Data to process:
-- pv_equiv track=rewrite | github.com/aliyun/alibabacloud-maxcompute-odbc-driver | scripts/generate_license_rtf.py | text_to_rtf
-- ===== SOURCE A (Python) =====
-- def text_to_rtf(text: str) -> str:
--     """Convert plain text to minimal RTF."""
--     # Escape RTF special characters
--     text = text.replace("\\", "\\\\")
--     text = text.replace("{", "\\{")
--     text = text.replace("}", "\\}")
--
--     # Convert lines
--     lines = text.split("\n")
--     rtf_lines = []
--     for line in lines:
--         rtf_lines.append(line + "\\par")
--
--     body = "\n".join(rtf_lines)
--
--     return (
--         "{\\rtf1\\ansi\\deff0"
--         "{\\fonttbl{\\f0\\fswiss\\fcharset0 Calibri;}}"
--         "\\viewkind4\\uc1\\pard\\f0\\fs20 "
--         + body
--         + "}"
--     )
-- ===== SOURCE B (Python) =====
-- def text_to_rtf(text: str) -> str:
--     """Convert plain text to minimal RTF."""
--     # One-pass escaping + line conversion via a translation table.
--     table = str.maketrans({"\\": "\\\\", "{": "\\{", "}": "\\}", "\n": "\\par\n"})
--     body = text.translate(table) + "\\par"
--     return (
--         "{\\rtf1\\ansi\\deff0"
--         "{\\fonttbl{\\f0\\fswiss\\fcharset0 Calibri;}}"
--         "\\viewkind4\\uc1\\pard\\f0\\fs20 "
--         + body
--         + "}"
--     )
-- ===== Notes on version B (the rewrite author's own statement) =====
-- stated objective: idiomatic
-- what changed: Replaces A's three sequential whole-string replace passes plus the split/append/join line loop with a single per-character pass through a str.translate translation table that escapes \ { } and turns each newline into \par\n, appending one trailing \par.
import Mathlib
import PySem

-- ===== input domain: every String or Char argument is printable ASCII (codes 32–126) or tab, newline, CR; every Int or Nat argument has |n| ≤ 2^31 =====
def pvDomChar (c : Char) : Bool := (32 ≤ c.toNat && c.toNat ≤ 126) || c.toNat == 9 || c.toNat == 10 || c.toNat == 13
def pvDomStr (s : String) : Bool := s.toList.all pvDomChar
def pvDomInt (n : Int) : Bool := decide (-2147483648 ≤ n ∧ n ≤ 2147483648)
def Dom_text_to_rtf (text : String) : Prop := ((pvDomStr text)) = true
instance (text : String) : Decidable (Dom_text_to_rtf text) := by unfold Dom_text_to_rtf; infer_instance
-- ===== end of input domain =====

-- B replaces A's three whole-string replace passes plus the split/append/join line loop by a single
-- per-character translation-table pass (str.translate); same return value, objective: idiomatic one-pass.

-- ===== PORT A =====
def text_to_rtf (text : String) : String :=
  let t1 := PySem.Str.replace text "\\" "\\\\"
  let t2 := PySem.Str.replace t1 "{" "\\{"
  let t3 := PySem.Str.replace t2 "}" "\\}"
  -- text.split("\n"): sep is the non-empty literal "\n", so split? is always `some`
  let lines := (PySem.Str.split? t3 "\n").getD []
  let rtfLines := lines.foldl (fun acc line => acc ++ [line ++ "\\par"]) []
  let body := PySem.Str.join "\n" rtfLines
  "{\\rtf1\\ansi\\deff0{\\fonttbl{\\f0\\fswiss\\fcharset0 Calibri;}}\\viewkind4\\uc1\\pard\\f0\\fs20 "
    ++ body ++ "}"

-- ===== PORT B =====
-- hand port of Source B's translation table: maps a single character to its replacement, others unchanged
def rtfTable (c : Char) : List Char :=
  if c = '\\' then ['\\', '\\']
  else if c = '{' then ['\\', '{']
  else if c = '}' then ['\\', '}']
  else if c = '\n' then "\\par\n".toList
  else [c]

def text_to_rtf_alt (text : String) : String :=
  -- text.translate(table) + "\\par"  (translate = per-character table lookup, exact on all inputs)
  let body := String.ofList (text.toList.flatMap rtfTable ++ "\\par".toList)
  "{\\rtf1\\ansi\\deff0{\\fonttbl{\\f0\\fswiss\\fcharset0 Calibri;}}\\viewkind4\\uc1\\pard\\f0\\fs20 "
    ++ body ++ "}"

-- ===== PRECONDITION & SPEC =====
def Spec_text_to_rtf (text : String) (out : String) : Prop := out = text_to_rtf_alt text
instance (text : String) (out : String) : Decidable (Spec_text_to_rtf text out) := by unfold Spec_text_to_rtf; infer_instance

-- ===== CLAIM (what is proved, stated in full; the proofs are below) =====
def Claim_equal_text_to_rtf : Prop := ∀ (text : String), Dom_text_to_rtf text → Spec_text_to_rtf text (text_to_rtf text)

-- ===== LEMMAS AND PROOFS =====

-- one-character-pattern replace is a flatMap
theorem replace_go_single (o : Char) (new : List Char) :
    ∀ (s : List Char) (fuel : Nat) (acc : List Char), s.length ≤ fuel →
      PySem.Chars.replace.go [o] new fuel s acc
        = acc.reverse ++ s.flatMap (fun c => if c = o then new else [c]) := by
  intro s
  induction s with
  | nil =>
      intro fuel acc _
      cases fuel <;> simp [PySem.Chars.replace.go]
  | cons c t ih =>
      intro fuel acc h
      cases fuel with
      | zero => simp at h
      | succ f =>
          by_cases hc : c = o
          · subst hc
            rw [PySem.Chars.replace.go]
            simp only [List.isPrefixOf, beq_self_eq_true, Bool.true_and,
                       if_true, List.length_cons, List.length_nil, Nat.zero_add, List.drop_succ_cons,
                       List.drop_zero]
            rw [ih f _ (by simpa using h)]
            simp
          · have hp : List.isPrefixOf [o] (c :: t) = false := by
              simp [List.isPrefixOf]; exact fun h' => hc h'.symm
            rw [PySem.Chars.replace.go]
            simp only [hp, Bool.false_eq_true, if_false]
            rw [ih f _ (by simpa using h)]
            simp [hc]

theorem replace_single (o : Char) (new s : List Char) :
    PySem.Chars.replace s [o] new = s.flatMap (fun c => if c = o then new else [c]) := by
  simpa using replace_go_single o new s s.length [] le_rfl

-- structural split on '\n'
def splC : List Char → List (List Char)
  | [] => [[]]
  | c :: t =>
      if c = '\n' then [] :: splC t
      else
        match splC t with
        | [] => [[c]]
        | h :: r => (c :: h) :: r

theorem splC_ne_nil (s : List Char) : splC s ≠ [] := by
  cases s with
  | nil => simp [splC]
  | cons c t =>
      simp only [splC]
      split
      · simp
      · split <;> simp

theorem splitOn_go_nl (s : List Char) :
    ∀ (fuel : Nat) (cur : List Char) (accs : List (List Char)), s.length < fuel →
      PySem.Chars.splitOn.go ['\n'] fuel s cur accs
        = accs.reverse ++ (splC s).modifyHead (cur.reverse ++ ·) := by
  induction s with
  | nil =>
      intro fuel cur accs h
      cases fuel with
      | zero => omega
      | succ f => simp [PySem.Chars.splitOn.go, splC]
  | cons c t ih =>
      intro fuel cur accs h
      cases fuel with
      | zero => omega
      | succ f =>
          by_cases hc : c = '\n'
          · subst hc
            rw [PySem.Chars.splitOn.go]
            simp only [List.isPrefixOf, beq_self_eq_true, Bool.true_and,
                       if_true, List.length_cons, List.length_nil, Nat.zero_add, List.drop_succ_cons,
                       List.drop_zero]
            rw [ih f [] (cur.reverse :: accs) (by simpa using h)]
            rw [show splC ('\n' :: t) = [] :: splC t by simp [splC]]
            cases splC t <;> simp
          · have hp : List.isPrefixOf ['\n'] (c :: t) = false := by
              simp [List.isPrefixOf]; exact fun h' => hc h'.symm
            rw [PySem.Chars.splitOn.go]
            simp only [hp, Bool.false_eq_true, if_false]
            rw [ih f (c :: cur) accs (by simpa using h)]
            simp only [splC, hc, if_false]
            obtain ⟨h', r, hr⟩ := List.exists_cons_of_ne_nil (splC_ne_nil t)
            simp [hr]

theorem splitOn_nl (s : List Char) : PySem.Chars.splitOn s ['\n'] = splC s := by
  rw [PySem.Chars.splitOn, splitOn_go_nl s (s.length + 1) [] [] (by omega)]
  obtain ⟨h', r, hr⟩ := List.exists_cons_of_ne_nil (splC_ne_nil s)
  simp [hr]

-- '\n'-join of lists whose head gains a char
theorem join_cons_head (sep : List Char) (c : Char) (x : List Char) (l : List (List Char)) :
    PySem.Chars.join sep ((c :: x) :: l) = c :: PySem.Chars.join sep (x :: l) := by
  cases l <;> simp [PySem.Chars.join, List.intercalate]

def parChars : List Char := ['\\', 'p', 'a', 'r']

def nlMap (c : Char) : List Char := if c = '\n' then parChars ++ ['\n'] else [c]

theorem join_splC (s : List Char) :
    PySem.Chars.join ['\n'] ((splC s).map (· ++ parChars)) = s.flatMap nlMap ++ parChars := by
  induction s with
  | nil => simp [splC, PySem.Chars.join, List.intercalate]
  | cons c t ih =>
      by_cases hc : c = '\n'
      · subst hc
        obtain ⟨h', r, hr⟩ := List.exists_cons_of_ne_nil (splC_ne_nil t)
        rw [show splC ('\n' :: t) = [] :: splC t by simp [splC]]
        simp only [List.map_cons, List.nil_append]
        rw [hr] at ih ⊢
        simp only [List.map_cons] at ih ⊢
        rw [show PySem.Chars.join ['\n'] (parChars :: (h' ++ parChars) :: r.map (· ++ parChars))
              = parChars ++ '\n' :: PySem.Chars.join ['\n'] ((h' ++ parChars) :: r.map (· ++ parChars)) by
            simp [PySem.Chars.join, List.intercalate]]
        simp [ih, nlMap]
      · simp only [splC, hc, if_false]
        obtain ⟨h', r, hr⟩ := List.exists_cons_of_ne_nil (splC_ne_nil t)
        rw [hr] at ih ⊢
        simp only [List.map_cons, List.cons_append] at ih ⊢
        rw [join_cons_head, ih]
        simp [nlMap, hc]

-- per-character composition of the three escapes and the line conversion equals B's table
theorem pipeline_char (c : Char) :
    ((if c = '\\' then ['\\', '\\'] else [c]).flatMap
      (fun d => (if d = '{' then ['\\', '{'] else [d]).flatMap
        (fun e => (if e = '}' then ['\\', '}'] else [e]).flatMap nlMap)))
      = rtfTable c := by
  by_cases h1 : c = '\\'
  · subst h1; decide
  by_cases h2 : c = '{'
  · subst h2; decide
  by_cases h3 : c = '}'
  · subst h3; decide
  by_cases h4 : c = '\n'
  · subst h4; decide
  · simp [h1, h2, h3, h4, nlMap, rtfTable]

set_option maxHeartbeats 1000000 in
-- ===== VERDICT (by name: the statement is the Claim_ definition above) =====
theorem text_to_rtf_spec : Claim_equal_text_to_rtf := by
  intro text _
  show text_to_rtf text = text_to_rtf_alt text
  apply String.toList_inj.mp
  unfold text_to_rtf text_to_rtf_alt
  dsimp only
  -- name the escaped string
  set t3 := PySem.Str.replace (PySem.Str.replace (PySem.Str.replace text "\\" "\\\\") "{" "\\{") "}" "\\}" with ht3
  -- resolve the split
  have hsplit : PySem.Str.split? t3 "\n" = some ((splC t3.toList).map String.ofList) := by
    have h := PySem.Str.split?_map t3 "\n"
    rw [show ("\n" : String).toList = ['\n'] from rfl] at h
    rw [PySem.Chars.split?] at h
    simp only [List.isEmpty_cons, Bool.false_eq_true, if_false] at h
    cases he : PySem.Str.split? t3 "\n" with
    | none => rw [he] at h; simp at h
    | some L =>
        rw [he] at h
        simp only [Option.map_some, Option.some_inj] at h
        rw [splitOn_nl] at h
        rw [← h, List.map_map]
        simp [Function.comp_def, String.ofList_toList]
  rw [hsplit]
  simp only [Option.getD_some]
  rw [PySem.List.foldl_append_singleton_eq_map]
  simp only [String.toList_append, PySem.Str.toList_join, List.map_map]
  rw [show ("\n" : String).toList = ['\n'] from rfl]
  have hmap : List.map String.toList ([] ++ List.map ((fun line => line ++ "\\par") ∘ String.ofList) (splC t3.toList))
      = (splC t3.toList).map (· ++ parChars) := by
    simp only [List.nil_append, List.map_map]
    apply List.map_congr_left
    intro a _
    show (String.ofList a ++ "\\par").toList = a ++ parChars
    rw [String.toList_append, String.toList_ofList]
    rfl
  rw [hmap, join_splC]
  -- now reduce t3 to the flatMap form
  have ht3l : t3.toList = ((text.toList.flatMap
        (fun c => if c = '\\' then ['\\', '\\'] else [c])).flatMap
        (fun d => if d = '{' then ['\\', '{'] else [d])).flatMap
        (fun d => if d = '}' then ['\\', '}'] else [d]) := by
    rw [ht3]
    simp only [PySem.Str.toList_replace]
    rw [show ("\\" : String).toList = ['\\'] from rfl,
        show ("\\\\" : String).toList = ['\\', '\\'] from rfl,
        show ("{" : String).toList = ['{'] from rfl,
        show ("\\{" : String).toList = ['\\', '{'] from rfl,
        show ("}" : String).toList = ['}'] from rfl,
        show ("\\}" : String).toList = ['\\', '}'] from rfl]
    rw [replace_single, replace_single, replace_single]
  rw [ht3l]
  simp only [List.flatMap_assoc]
  simp only [pipeline_char]
  simp [parChars, String.toList_append, String.toList_ofList, List.append_assoc]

What you should do: Word for word, restate the lines of the data above that fall between the line holding "rw [PySem.Chars.split?] at h" and the line holding "simp only [Option.map_some, Option.some_inj]", inclusive, and no other lines.

Response:
    rw [PySem.Chars.split?] at h
    simp only [List.isEmpty_cons, Bool.false_eq_true, if_false] at h
    cases he : PySem.Str.split? t3 "\n" with
    | none => rw [he] at h; simp at h
    | some L =>
        rw [he] at h
        simp only [Option.map_some, Option.some_inj] at h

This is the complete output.